TASK TO COMPLETE:
Take the entries below and print only the lines from the one with "rw [decide_eq_false (by omega)]" through the one with "unfold Claim_equal_check_duplicate_in_file", exactly as they stand, both ends included.

Records excerpted from a collection:
☆ ☆ ☆ ☆ ☆

-- pv_equiv track=rewrite | github.com/zhuyinghua6961/LiFeO4Agent | backend/services/user_data_validator.py | check_duplicate_in_file
-- ===== SOURCE A (Python) =====
-- from typing import Tuple, Set, List
--
-- def check_duplicate_in_file(usernames: List[str]) -> Set[str]:
--     """
--     检查文件中重复的用户名
--
--     Args:
--         usernames: 用户名列表
--
--     Returns:
--         重复的用户名集合
--     """
--     seen = set()
--     duplicates = set()
--
--     for username in usernames:
--         if username in seen:
--             duplicates.add(username)
--         else:
--             seen.add(username)
--
--     return duplicates
-- ===== SOURCE B (Python) =====
-- from typing import List, Set
--
-- def check_duplicate_in_file(usernames: List[str]) -> Set[str]:
--     first = {}
--     for i, u in enumerate(usernames):
--         first.setdefault(u, i)
--     return {u for i, u in enumerate(usernames) if first[u] < i}
-- ===== Notes on version B (the rewrite author's own statement) =====
-- stated objective: alternative
-- what changed: Replaces the incremental two-set membership branching by two passes: a dict recording each username's first index (setdefault), then a set comprehension keeping the occurrences whose first index is earlier.
import Mathlib
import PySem

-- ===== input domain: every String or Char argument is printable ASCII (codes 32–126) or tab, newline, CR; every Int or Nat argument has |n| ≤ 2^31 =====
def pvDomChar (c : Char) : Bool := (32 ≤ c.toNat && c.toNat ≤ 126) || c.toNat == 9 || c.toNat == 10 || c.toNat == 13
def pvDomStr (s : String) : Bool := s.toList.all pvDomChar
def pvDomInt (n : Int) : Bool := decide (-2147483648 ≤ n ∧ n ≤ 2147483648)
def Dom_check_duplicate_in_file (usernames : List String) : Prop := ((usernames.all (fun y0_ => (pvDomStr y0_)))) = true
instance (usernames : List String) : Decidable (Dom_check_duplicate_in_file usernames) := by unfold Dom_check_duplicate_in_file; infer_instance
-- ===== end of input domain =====

-- B replaces A's two-set membership loop by two passes: a first-index dict, then a comprehension keeping occurrences whose first index is earlier (alternative; same cost).

-- ===== PORT A =====
-- literal port of A's loop: state (seen, duplicates), branch on membership in seen
def check_duplicate_in_file (usernames : List String) : List String :=
  (usernames.foldl
    (fun (st : PySem.Set String × PySem.Set String) username =>
      if PySem.Set.contains st.1 username then (st.1, PySem.Set.add st.2 username)
      else (PySem.Set.add st.1 username, st.2))
    ((PySem.Set.empty : PySem.Set String), (PySem.Set.empty : PySem.Set String))).2

-- ===== PORT B =====
-- literal port of B: first-index dict via setdefault, then
-- {u for i, u in enumerate(usernames) if first[u] < i}.
-- first[u]: the first pass inserted a binding for every element of the list, so get? is
-- always some here and the .getD default is never reached — exact for Python's first[u].
def check_duplicate_in_file_alt (usernames : List String) : List String :=
  let first := (PySem.List.enumerate usernames).foldl
      (fun d p => PySem.Dict.setdefault d p.2 p.1) PySem.Dict.empty
  PySem.Set.ofList
    (((PySem.List.enumerate usernames).filter
        (fun p => decide (((first.get? p.2).getD 0) < p.1))).map (·.2))

-- ===== PRECONDITION & SPEC =====
def Spec_check_duplicate_in_file (usernames : List String) (out : List String) : Prop := out = check_duplicate_in_file_alt usernames
instance (usernames : List String) (out : List String) : Decidable (Spec_check_duplicate_in_file usernames out) := by unfold Spec_check_duplicate_in_file; infer_instance

-- ===== CLAIM (what is proved, stated in full; the proofs are below) =====
def Claim_equal_check_duplicate_in_file : Prop := ∀ (usernames : List String), Dom_check_duplicate_in_file usernames → Spec_check_duplicate_in_file usernames (check_duplicate_in_file usernames)

-- ===== LEMMAS AND PROOFS =====

-- abbreviation for A's loop step (proof-side only)
def pvAStep (st : PySem.Set String × PySem.Set String) (username : String) :
    PySem.Set String × PySem.Set String :=
  if PySem.Set.contains st.1 username then (st.1, PySem.Set.add st.2 username)
  else (PySem.Set.add st.1 username, st.2)

theorem pvAStep_fst (st : PySem.Set String × PySem.Set String) (u : String) :
    (pvAStep st u).1 = PySem.Set.add st.1 u := by
  unfold pvAStep PySem.Set.add
  split_ifs with h <;> simp_all [PySem.Set.contains]

theorem pvAStep_snd (st : PySem.Set String × PySem.Set String) (u : String) :
    (pvAStep st u).2 = if PySem.Set.contains st.1 u then PySem.Set.add st.2 u else st.2 := by
  unfold pvAStep; split_ifs <;> rfl

theorem pvA_fst (xs : List String) (st : PySem.Set String × PySem.Set String) :
    (xs.foldl pvAStep st).1 = List.foldl PySem.Set.add st.1 xs := by
  induction xs generalizing st with
  | nil => rfl
  | cons y ys ih => simp [List.foldl, ih, pvAStep_fst]

theorem pvOfList_append_singleton (xs : List String) (x : String) :
    PySem.Set.ofList (xs ++ [x]) = PySem.Set.add (PySem.Set.ofList xs) x := by
  simp [PySem.Set.ofList_eq_foldl, List.foldl_append]

theorem pvEnumerate_append_singleton (xs : List String) (x : String) (s : Int) :
    PySem.List.enumerate (xs ++ [x]) s
      = PySem.List.enumerate xs s ++ [((s + xs.length : Int), x)] := by
  induction xs generalizing s with
  | nil => simp [PySem.List.enumerate_cons, PySem.List.enumerate_nil]
  | cons y ys ih => simp [PySem.List.enumerate_cons, ih]; ring_nf

-- snd of each enumerate entry is an element of the list
theorem pvEnumerate_snd_mem (xs : List String) (p : Int × String)
    (h : p ∈ PySem.List.enumerate xs 0) : p.2 ∈ xs := by
  have := PySem.List.map_snd_enumerate xs 0
  rw [← this]
  exact List.mem_map_of_mem h

-- the first-index dict built by B's first pass (proof-side abbreviation)
def pvFd (xs : List String) : PySem.Dict String Int :=
  (PySem.List.enumerate xs).foldl (fun d p => PySem.Dict.setdefault d p.2 p.1) PySem.Dict.empty

theorem pvSetdefault_eq {κ ν : Type} [BEq κ] (d : PySem.Dict κ ν) (k : κ) (v : ν) :
    PySem.Dict.setdefault d k v = if d.contains k then d else d.insert k v := by
  by_cases h : d.contains k
  · simp [PySem.Dict.setdefault, h]
  · simp [PySem.Dict.setdefault, PySem.Dict.insert, h]

theorem pvFd_append (xs : List String) (x : String) :
    pvFd (xs ++ [x])
      = if (pvFd xs).contains x then pvFd xs
        else (pvFd xs).insert x ((0 : Int) + xs.length) := by
  have h1 : pvFd (xs ++ [x]) = PySem.Dict.setdefault (pvFd xs) x ((0 : Int) + xs.length) := by
    unfold pvFd
    rw [pvEnumerate_append_singleton, List.foldl_append, List.foldl_cons, List.foldl_nil]
  rw [h1, pvSetdefault_eq]

theorem pvFd_get? (xs : List String) (u : String) :
    if u ∈ xs then ∃ j : Int, (pvFd xs).get? u = some j ∧ j < xs.length
    else (pvFd xs).get? u = none := by
  induction xs using List.reverseRecOn generalizing u with
  | nil => simp; rfl
  | append_singleton xs x ih =>
      rw [pvFd_append]
      by_cases hc : (pvFd xs).contains x
      · -- x already bound, hence x ∈ xs; dict unchanged
        have hxmem : x ∈ xs := by
          by_contra hx
          have ihx := ih x
          rw [if_neg hx] at ihx
          rw [PySem.Dict.contains_eq_isSome_get?, ihx] at hc
          simp at hc
        rw [if_pos hc]
        by_cases hu : u ∈ xs ++ [x]
        · rw [if_pos hu]
          rcases List.mem_append.mp hu with hu' | hu'
          · have ihu := ih u
            rw [if_pos hu'] at ihu
            obtain ⟨j, hj, hlt⟩ := ihu
            exact ⟨j, hj, by simp; omega⟩
          · have : u = x := by simpa using hu'
            subst this
            have ihu := ih u
            rw [if_pos hxmem] at ihu
            obtain ⟨j, hj, hlt⟩ := ihu
            exact ⟨j, hj, by simp; omega⟩
        · rw [if_neg hu]
          have hu' : u ∉ xs := fun h => hu (List.mem_append.mpr (Or.inl h))
          have ihu := ih u
          rw [if_neg hu'] at ihu
          exact ihu
      · -- x new: dict gains the binding x ↦ len xs
        have hxnot : x ∉ xs := by
          intro hx
          have ihx := ih x
          rw [if_pos hx] at ihx
          obtain ⟨j, hj, _⟩ := ihx
          rw [PySem.Dict.contains_eq_isSome_get?, hj] at hc
          simp at hc
        rw [if_neg hc]
        by_cases hu : u ∈ xs ++ [x]
        · rw [if_pos hu]
          rcases List.mem_append.mp hu with hu' | hu'
          · have hne : u ≠ x := fun h => hxnot (h ▸ hu')
            rw [PySem.Dict.get?_insert_of_ne _ _ hne]
            have ihu := ih u
            rw [if_pos hu'] at ihu
            obtain ⟨j, hj, hlt⟩ := ihu
            exact ⟨j, hj, by simp; omega⟩
          · have : u = x := by simpa using hu'
            subst this
            rw [PySem.Dict.get?_insert_self]
            exact ⟨(0 : Int) + xs.length, rfl, by simp⟩
        · rw [if_neg hu]
          have hu' : u ∉ xs := fun h => hu (List.mem_append.mpr (Or.inl h))
          have hne : u ≠ x := fun h => hu (List.mem_append.mpr (Or.inr (by simp [h])))
          rw [PySem.Dict.get?_insert_of_ne _ _ hne]
          have ihu := ih u
          rw [if_neg hu'] at ihu
          exact ihu

theorem pvFd_get?_of_mem (xs : List String) (u : String) (h : u ∈ xs) :
    ∃ j : Int, (pvFd xs).get? u = some j ∧ j < xs.length := by
  have := pvFd_get? xs u
  rwa [if_pos h] at this

theorem pvFd_contains_iff (xs : List String) (u : String) :
    (pvFd xs).contains u = true ↔ u ∈ xs := by
  rw [PySem.Dict.contains_eq_isSome_get?]
  constructor
  · intro hc
    by_contra hu
    have := pvFd_get? xs u
    rw [if_neg hu] at this
    rw [this] at hc
    simp at hc
  · intro hu
    obtain ⟨j, hj, _⟩ := pvFd_get?_of_mem xs u hu
    simp [hj]

-- earlier elements see the same first index in the extended dict
theorem pvFd_get?_append_of_mem (xs : List String) (x u : String) (h : u ∈ xs) :
    (pvFd (xs ++ [x])).get? u = (pvFd xs).get? u := by
  rw [pvFd_append]
  by_cases hc : (pvFd xs).contains x
  · rw [if_pos hc]
  · rw [if_neg hc]
    have hxnot : x ∉ xs := fun hx => hc ((pvFd_contains_iff xs x).mpr hx)
    exact PySem.Dict.get?_insert_of_ne _ _ (fun he => hxnot (he ▸ h))

-- B satisfies the same append recurrence as A's duplicates set
theorem pvAlt_append_singleton (xs : List String) (x : String) :
    check_duplicate_in_file_alt (xs ++ [x])
      = if x ∈ xs then PySem.Set.add (check_duplicate_in_file_alt xs) x
        else check_duplicate_in_file_alt xs := by
  show PySem.Set.ofList
      (((PySem.List.enumerate (xs ++ [x])).filter
          (fun p => decide ((((pvFd (xs ++ [x])).get? p.2).getD 0) < p.1))).map (·.2)) = _
  rw [pvEnumerate_append_singleton, List.filter_append]
  have hcongr :
      (PySem.List.enumerate xs 0).filter
          (fun p => decide ((((pvFd (xs ++ [x])).get? p.2).getD 0) < p.1))
        = (PySem.List.enumerate xs 0).filter
          (fun p => decide ((((pvFd xs).get? p.2).getD 0) < p.1)) := by
    apply List.filter_congr
    intro p hp
    rw [pvFd_get?_append_of_mem xs x p.2 (pvEnumerate_snd_mem xs p hp)]
  rw [hcongr]
  have hlast :
      (List.filter (fun p => decide ((((pvFd (xs ++ [x])).get? p.2).getD 0) < p.1))
          [((0 + xs.length : Int), x)])
        = if x ∈ xs then [((0 + xs.length : Int), x)] else [] := by
    simp only [List.filter]
    by_cases hx : x ∈ xs
    · rw [if_pos hx]
      rw [pvFd_get?_append_of_mem xs x x hx]
      obtain ⟨j, hj, hlt⟩ := pvFd_get?_of_mem xs x hx
      rw [hj]
      simp only [Option.getD_some]
      rw [decide_eq_true (by omega)]
    · rw [if_neg hx]
      rw [pvFd_append, if_neg (by simp [pvFd_contains_iff xs x, hx]),
          PySem.Dict.get?_insert_self]
      simp only [Option.getD_some]
      rw [decide_eq_false (by omega)]
  rw [hlast]
  by_cases hx : x ∈ xs
  · simp only [if_pos hx, List.map_append, List.map_cons, List.map_nil]
    rw [pvOfList_append_singleton]
    rfl
  · simp only [if_neg hx, List.append_nil]
    rfl

-- ===== VERDICT (by name: the statement is the Claim_ definition above) =====
theorem check_duplicate_in_file_spec : Claim_equal_check_duplicate_in_file := by
  unfold Claim_equal_check_duplicate_in_file
  intro usernames hdom
  unfold Spec_check_duplicate_in_file
  induction usernames using List.reverseRecOn with
  | nil => rfl
  | append_singleton xs x ih =>
      have hdx : Dom_check_duplicate_in_file xs := by
        unfold Dom_check_duplicate_in_file at hdom ⊢
        simp [List.all_append] at hdom
        simp
        exact hdom.1
      have ih' := ih hdx
      rw [pvAlt_append_singleton]
      have hA : check_duplicate_in_file xs
          = (List.foldl pvAStep (PySem.Set.empty, PySem.Set.empty) xs).2 := rfl
      show (List.foldl pvAStep (PySem.Set.empty, PySem.Set.empty) (xs ++ [x])).2 = _
      rw [List.foldl_append, List.foldl_cons, List.foldl_nil]
      have hmem : PySem.Set.contains
          (List.foldl pvAStep (PySem.Set.empty, PySem.Set.empty) xs).1 x = decide (x ∈ xs) := by
        have hfst : (List.foldl pvAStep (PySem.Set.empty, PySem.Set.empty) xs).1
            = PySem.Set.ofList xs := by rw [pvA_fst]; rfl
        rw [hfst]
        by_cases hx : x ∈ xs <;> simp [hx, PySem.Set.contains, PySem.Set.mem_ofList]
      rw [pvAStep_snd, hmem]
      by_cases hx : x ∈ xs <;> simp [hx, ← ih', hA]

☆ ☆ ☆ ☆ ☆

ANSWER BELOW:
      rw [decide_eq_false (by omega)]
  rw [hlast]
  by_cases hx : x ∈ xs
  · simp only [if_pos hx, List.map_append, List.map_cons, List.map_nil]
    rw [pvOfList_append_singleton]
    rfl
  · simp only [if_neg hx, List.append_nil]
    rfl

-- ===== VERDICT (by name: the statement is the Claim_ definition above) =====
theorem check_duplicate_in_file_spec : Claim_equal_check_duplicate_in_file := by
  unfold Claim_equal_check_duplicate_in_file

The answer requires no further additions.